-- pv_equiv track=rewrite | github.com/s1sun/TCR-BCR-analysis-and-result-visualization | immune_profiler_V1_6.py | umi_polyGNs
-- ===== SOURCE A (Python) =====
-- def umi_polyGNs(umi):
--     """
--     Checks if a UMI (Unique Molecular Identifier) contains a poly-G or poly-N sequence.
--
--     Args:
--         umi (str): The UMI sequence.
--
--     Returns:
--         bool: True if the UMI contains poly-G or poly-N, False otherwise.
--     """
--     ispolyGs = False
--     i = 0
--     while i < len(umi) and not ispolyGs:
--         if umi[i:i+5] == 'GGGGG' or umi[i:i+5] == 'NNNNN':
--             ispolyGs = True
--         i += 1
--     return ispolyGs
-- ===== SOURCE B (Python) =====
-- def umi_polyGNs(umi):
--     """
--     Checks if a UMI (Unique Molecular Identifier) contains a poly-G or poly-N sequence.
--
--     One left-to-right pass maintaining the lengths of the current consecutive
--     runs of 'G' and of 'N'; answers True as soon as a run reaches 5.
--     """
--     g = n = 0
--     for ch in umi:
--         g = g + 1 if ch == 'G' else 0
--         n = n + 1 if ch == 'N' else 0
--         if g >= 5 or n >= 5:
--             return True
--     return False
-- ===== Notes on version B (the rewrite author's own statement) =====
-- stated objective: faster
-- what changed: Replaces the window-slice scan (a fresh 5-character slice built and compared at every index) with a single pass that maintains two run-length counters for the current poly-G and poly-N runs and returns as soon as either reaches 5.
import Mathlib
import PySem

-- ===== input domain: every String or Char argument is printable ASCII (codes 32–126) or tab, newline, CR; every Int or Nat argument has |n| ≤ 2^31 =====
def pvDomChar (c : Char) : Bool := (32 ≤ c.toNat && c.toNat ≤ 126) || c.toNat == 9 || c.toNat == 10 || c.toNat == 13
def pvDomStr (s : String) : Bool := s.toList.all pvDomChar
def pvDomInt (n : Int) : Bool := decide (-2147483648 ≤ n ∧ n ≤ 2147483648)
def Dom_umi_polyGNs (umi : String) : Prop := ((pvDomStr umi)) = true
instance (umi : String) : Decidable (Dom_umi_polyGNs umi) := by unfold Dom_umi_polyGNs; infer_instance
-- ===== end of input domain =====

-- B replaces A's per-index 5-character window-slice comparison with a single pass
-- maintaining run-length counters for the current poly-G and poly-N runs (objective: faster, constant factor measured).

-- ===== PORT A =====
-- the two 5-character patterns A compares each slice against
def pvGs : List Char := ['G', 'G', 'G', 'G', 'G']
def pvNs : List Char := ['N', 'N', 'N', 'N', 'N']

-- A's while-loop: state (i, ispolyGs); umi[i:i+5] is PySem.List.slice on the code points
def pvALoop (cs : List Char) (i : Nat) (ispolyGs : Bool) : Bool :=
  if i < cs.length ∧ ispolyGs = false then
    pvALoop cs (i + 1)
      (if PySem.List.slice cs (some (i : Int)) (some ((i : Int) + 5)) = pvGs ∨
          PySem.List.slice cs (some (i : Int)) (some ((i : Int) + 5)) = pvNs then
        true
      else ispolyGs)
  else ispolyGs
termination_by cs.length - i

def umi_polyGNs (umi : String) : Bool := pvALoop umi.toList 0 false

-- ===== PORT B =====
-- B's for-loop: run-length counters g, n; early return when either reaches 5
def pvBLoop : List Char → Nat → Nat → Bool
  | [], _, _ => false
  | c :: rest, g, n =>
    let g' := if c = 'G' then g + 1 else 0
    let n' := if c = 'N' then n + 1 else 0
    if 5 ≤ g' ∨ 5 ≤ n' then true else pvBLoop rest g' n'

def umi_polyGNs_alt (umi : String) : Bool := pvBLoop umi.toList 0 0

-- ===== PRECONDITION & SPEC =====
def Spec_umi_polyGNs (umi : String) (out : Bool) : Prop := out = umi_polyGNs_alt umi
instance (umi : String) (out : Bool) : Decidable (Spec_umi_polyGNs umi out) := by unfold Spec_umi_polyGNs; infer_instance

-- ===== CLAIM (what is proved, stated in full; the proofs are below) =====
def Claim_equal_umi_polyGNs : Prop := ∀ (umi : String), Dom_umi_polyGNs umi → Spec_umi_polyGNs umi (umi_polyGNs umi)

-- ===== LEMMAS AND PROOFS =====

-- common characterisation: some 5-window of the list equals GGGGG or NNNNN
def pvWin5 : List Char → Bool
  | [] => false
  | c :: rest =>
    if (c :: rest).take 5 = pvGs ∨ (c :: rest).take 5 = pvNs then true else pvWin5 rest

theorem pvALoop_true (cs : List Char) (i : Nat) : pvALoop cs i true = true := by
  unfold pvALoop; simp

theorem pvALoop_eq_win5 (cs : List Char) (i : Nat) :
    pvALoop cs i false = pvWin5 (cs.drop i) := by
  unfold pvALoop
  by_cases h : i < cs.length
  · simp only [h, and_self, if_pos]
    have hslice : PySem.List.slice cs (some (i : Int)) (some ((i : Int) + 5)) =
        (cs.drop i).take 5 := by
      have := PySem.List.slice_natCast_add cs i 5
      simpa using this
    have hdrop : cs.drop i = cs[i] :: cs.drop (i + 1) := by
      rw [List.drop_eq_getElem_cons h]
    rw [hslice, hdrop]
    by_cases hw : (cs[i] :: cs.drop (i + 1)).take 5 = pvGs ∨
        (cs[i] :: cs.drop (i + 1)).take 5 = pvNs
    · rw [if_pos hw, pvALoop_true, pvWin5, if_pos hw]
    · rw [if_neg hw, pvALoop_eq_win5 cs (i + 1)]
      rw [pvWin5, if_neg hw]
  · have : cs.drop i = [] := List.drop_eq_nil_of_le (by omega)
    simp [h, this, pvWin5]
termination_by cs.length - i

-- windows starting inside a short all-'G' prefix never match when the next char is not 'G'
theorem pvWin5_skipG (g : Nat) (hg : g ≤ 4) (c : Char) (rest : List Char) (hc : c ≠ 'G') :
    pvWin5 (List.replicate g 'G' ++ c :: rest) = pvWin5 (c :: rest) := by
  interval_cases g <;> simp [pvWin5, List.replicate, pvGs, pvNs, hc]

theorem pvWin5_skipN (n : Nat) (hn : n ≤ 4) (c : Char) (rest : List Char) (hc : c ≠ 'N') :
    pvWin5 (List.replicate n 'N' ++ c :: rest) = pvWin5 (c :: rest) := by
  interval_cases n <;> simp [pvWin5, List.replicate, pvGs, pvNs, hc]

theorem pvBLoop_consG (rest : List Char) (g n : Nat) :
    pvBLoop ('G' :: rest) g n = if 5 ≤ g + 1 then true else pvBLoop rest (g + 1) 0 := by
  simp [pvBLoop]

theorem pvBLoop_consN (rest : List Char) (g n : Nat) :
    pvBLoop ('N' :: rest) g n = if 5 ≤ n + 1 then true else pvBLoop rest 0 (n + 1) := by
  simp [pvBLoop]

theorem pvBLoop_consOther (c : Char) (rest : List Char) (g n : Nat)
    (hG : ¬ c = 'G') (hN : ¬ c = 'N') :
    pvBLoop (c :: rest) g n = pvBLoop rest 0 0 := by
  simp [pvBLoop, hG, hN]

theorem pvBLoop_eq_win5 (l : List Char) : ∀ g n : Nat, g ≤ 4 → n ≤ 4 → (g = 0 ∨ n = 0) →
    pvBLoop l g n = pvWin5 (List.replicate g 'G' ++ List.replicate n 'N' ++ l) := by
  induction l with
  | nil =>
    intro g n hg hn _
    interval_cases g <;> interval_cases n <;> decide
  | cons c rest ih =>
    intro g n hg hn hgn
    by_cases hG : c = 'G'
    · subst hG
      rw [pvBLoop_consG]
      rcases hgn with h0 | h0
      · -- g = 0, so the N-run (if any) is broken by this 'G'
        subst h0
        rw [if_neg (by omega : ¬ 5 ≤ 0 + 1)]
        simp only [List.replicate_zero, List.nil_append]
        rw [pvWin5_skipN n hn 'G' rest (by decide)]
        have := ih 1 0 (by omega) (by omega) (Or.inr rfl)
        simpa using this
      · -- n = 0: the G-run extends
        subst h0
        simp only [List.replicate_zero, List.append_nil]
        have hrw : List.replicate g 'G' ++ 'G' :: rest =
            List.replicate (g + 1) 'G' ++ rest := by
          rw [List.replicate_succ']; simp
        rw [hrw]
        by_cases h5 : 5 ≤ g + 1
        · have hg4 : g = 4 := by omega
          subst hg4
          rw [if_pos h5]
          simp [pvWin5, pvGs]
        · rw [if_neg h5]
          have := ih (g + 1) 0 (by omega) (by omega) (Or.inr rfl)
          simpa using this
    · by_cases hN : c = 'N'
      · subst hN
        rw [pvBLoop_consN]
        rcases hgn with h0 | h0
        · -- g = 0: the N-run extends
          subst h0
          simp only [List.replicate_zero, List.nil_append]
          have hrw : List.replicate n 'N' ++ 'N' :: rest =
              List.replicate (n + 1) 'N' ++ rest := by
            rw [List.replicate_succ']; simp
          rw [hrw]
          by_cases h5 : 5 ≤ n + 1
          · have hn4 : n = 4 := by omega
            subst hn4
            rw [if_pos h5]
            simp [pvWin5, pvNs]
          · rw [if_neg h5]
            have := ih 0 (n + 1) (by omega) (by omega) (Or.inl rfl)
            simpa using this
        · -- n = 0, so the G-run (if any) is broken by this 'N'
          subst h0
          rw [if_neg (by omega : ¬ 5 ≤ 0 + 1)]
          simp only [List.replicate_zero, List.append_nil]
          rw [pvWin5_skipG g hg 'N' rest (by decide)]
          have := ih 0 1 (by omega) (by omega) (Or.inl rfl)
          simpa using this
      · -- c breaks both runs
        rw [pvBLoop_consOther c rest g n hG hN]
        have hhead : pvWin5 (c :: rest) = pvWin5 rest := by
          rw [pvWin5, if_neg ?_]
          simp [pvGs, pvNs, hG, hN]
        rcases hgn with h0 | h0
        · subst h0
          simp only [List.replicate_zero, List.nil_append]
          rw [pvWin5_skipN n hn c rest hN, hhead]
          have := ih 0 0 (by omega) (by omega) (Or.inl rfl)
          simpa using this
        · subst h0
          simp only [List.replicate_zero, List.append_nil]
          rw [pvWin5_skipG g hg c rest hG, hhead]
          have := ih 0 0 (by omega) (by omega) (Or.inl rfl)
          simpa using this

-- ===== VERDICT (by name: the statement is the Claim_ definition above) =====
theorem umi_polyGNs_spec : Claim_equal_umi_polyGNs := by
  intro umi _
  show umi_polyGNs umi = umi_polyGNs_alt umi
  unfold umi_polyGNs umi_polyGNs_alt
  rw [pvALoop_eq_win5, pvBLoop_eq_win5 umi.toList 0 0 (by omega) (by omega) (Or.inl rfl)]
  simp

#####

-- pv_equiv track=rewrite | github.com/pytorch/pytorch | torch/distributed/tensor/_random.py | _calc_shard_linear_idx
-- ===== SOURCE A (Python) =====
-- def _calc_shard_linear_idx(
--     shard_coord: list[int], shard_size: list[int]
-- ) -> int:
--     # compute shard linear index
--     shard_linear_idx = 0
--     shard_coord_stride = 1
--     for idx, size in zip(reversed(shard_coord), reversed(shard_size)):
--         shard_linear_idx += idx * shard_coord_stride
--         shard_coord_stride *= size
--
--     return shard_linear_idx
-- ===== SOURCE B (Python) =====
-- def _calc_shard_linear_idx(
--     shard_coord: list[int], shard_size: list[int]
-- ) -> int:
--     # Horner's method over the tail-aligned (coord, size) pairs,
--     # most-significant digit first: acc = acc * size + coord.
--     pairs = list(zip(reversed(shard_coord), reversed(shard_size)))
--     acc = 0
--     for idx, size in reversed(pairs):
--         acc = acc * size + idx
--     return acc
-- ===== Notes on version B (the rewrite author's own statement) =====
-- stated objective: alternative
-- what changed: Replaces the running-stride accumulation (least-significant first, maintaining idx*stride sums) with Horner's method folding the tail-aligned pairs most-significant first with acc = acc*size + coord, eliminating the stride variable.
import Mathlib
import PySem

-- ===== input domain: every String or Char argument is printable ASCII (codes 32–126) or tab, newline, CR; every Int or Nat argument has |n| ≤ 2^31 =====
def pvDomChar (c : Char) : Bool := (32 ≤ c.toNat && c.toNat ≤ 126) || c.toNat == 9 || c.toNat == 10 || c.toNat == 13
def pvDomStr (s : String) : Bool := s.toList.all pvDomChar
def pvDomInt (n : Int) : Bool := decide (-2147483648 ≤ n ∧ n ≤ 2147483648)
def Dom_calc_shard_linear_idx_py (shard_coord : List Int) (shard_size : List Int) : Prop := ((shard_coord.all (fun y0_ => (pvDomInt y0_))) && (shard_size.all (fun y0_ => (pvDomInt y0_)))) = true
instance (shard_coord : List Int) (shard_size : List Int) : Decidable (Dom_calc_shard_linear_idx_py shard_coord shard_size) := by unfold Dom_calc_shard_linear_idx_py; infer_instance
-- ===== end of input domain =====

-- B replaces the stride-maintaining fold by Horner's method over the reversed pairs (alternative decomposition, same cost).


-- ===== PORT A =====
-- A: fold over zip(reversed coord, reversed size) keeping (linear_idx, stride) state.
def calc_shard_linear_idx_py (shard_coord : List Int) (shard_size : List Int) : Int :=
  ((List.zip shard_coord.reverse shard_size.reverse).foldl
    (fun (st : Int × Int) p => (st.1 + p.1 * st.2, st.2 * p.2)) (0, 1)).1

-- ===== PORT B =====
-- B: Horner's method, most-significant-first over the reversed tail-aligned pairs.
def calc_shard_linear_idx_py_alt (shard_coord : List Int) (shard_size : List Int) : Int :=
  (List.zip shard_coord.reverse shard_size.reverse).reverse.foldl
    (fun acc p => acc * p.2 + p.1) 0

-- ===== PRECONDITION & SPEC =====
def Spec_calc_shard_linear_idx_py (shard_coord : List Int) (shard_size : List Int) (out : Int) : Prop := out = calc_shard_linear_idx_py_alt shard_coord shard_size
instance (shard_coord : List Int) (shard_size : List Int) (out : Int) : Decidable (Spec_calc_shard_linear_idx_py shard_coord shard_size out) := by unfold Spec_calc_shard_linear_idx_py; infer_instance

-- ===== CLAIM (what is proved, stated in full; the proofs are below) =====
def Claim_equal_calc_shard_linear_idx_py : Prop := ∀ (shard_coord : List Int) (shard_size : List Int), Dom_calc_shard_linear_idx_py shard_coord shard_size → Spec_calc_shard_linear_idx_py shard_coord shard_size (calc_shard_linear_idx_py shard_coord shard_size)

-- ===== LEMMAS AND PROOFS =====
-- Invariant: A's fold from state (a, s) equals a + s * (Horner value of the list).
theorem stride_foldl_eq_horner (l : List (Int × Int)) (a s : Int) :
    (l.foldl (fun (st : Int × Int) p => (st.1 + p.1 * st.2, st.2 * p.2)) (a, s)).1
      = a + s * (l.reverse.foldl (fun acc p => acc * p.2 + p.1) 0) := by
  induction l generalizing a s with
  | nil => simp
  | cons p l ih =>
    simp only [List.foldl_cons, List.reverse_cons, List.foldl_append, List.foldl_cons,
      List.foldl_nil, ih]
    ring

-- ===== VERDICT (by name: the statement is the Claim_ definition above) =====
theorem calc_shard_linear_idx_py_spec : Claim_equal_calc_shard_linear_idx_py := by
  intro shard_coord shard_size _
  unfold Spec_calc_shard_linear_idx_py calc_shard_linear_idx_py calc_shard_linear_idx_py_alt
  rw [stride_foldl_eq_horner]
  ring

#####

*ASSIGNMENT:* Copy out all lines from the records where the word "pass" appears.

*RESULT:*
--     One left-to-right pass maintaining the lengths of the current consecutive
-- what changed: Replaces the window-slice scan (a fresh 5-character slice built and compared at every index) with a single pass that maintains two run-length counters for the current poly-G and poly-N runs and returns as soon as either reaches 5.
-- B replaces A's per-index 5-character window-slice comparison with a single pass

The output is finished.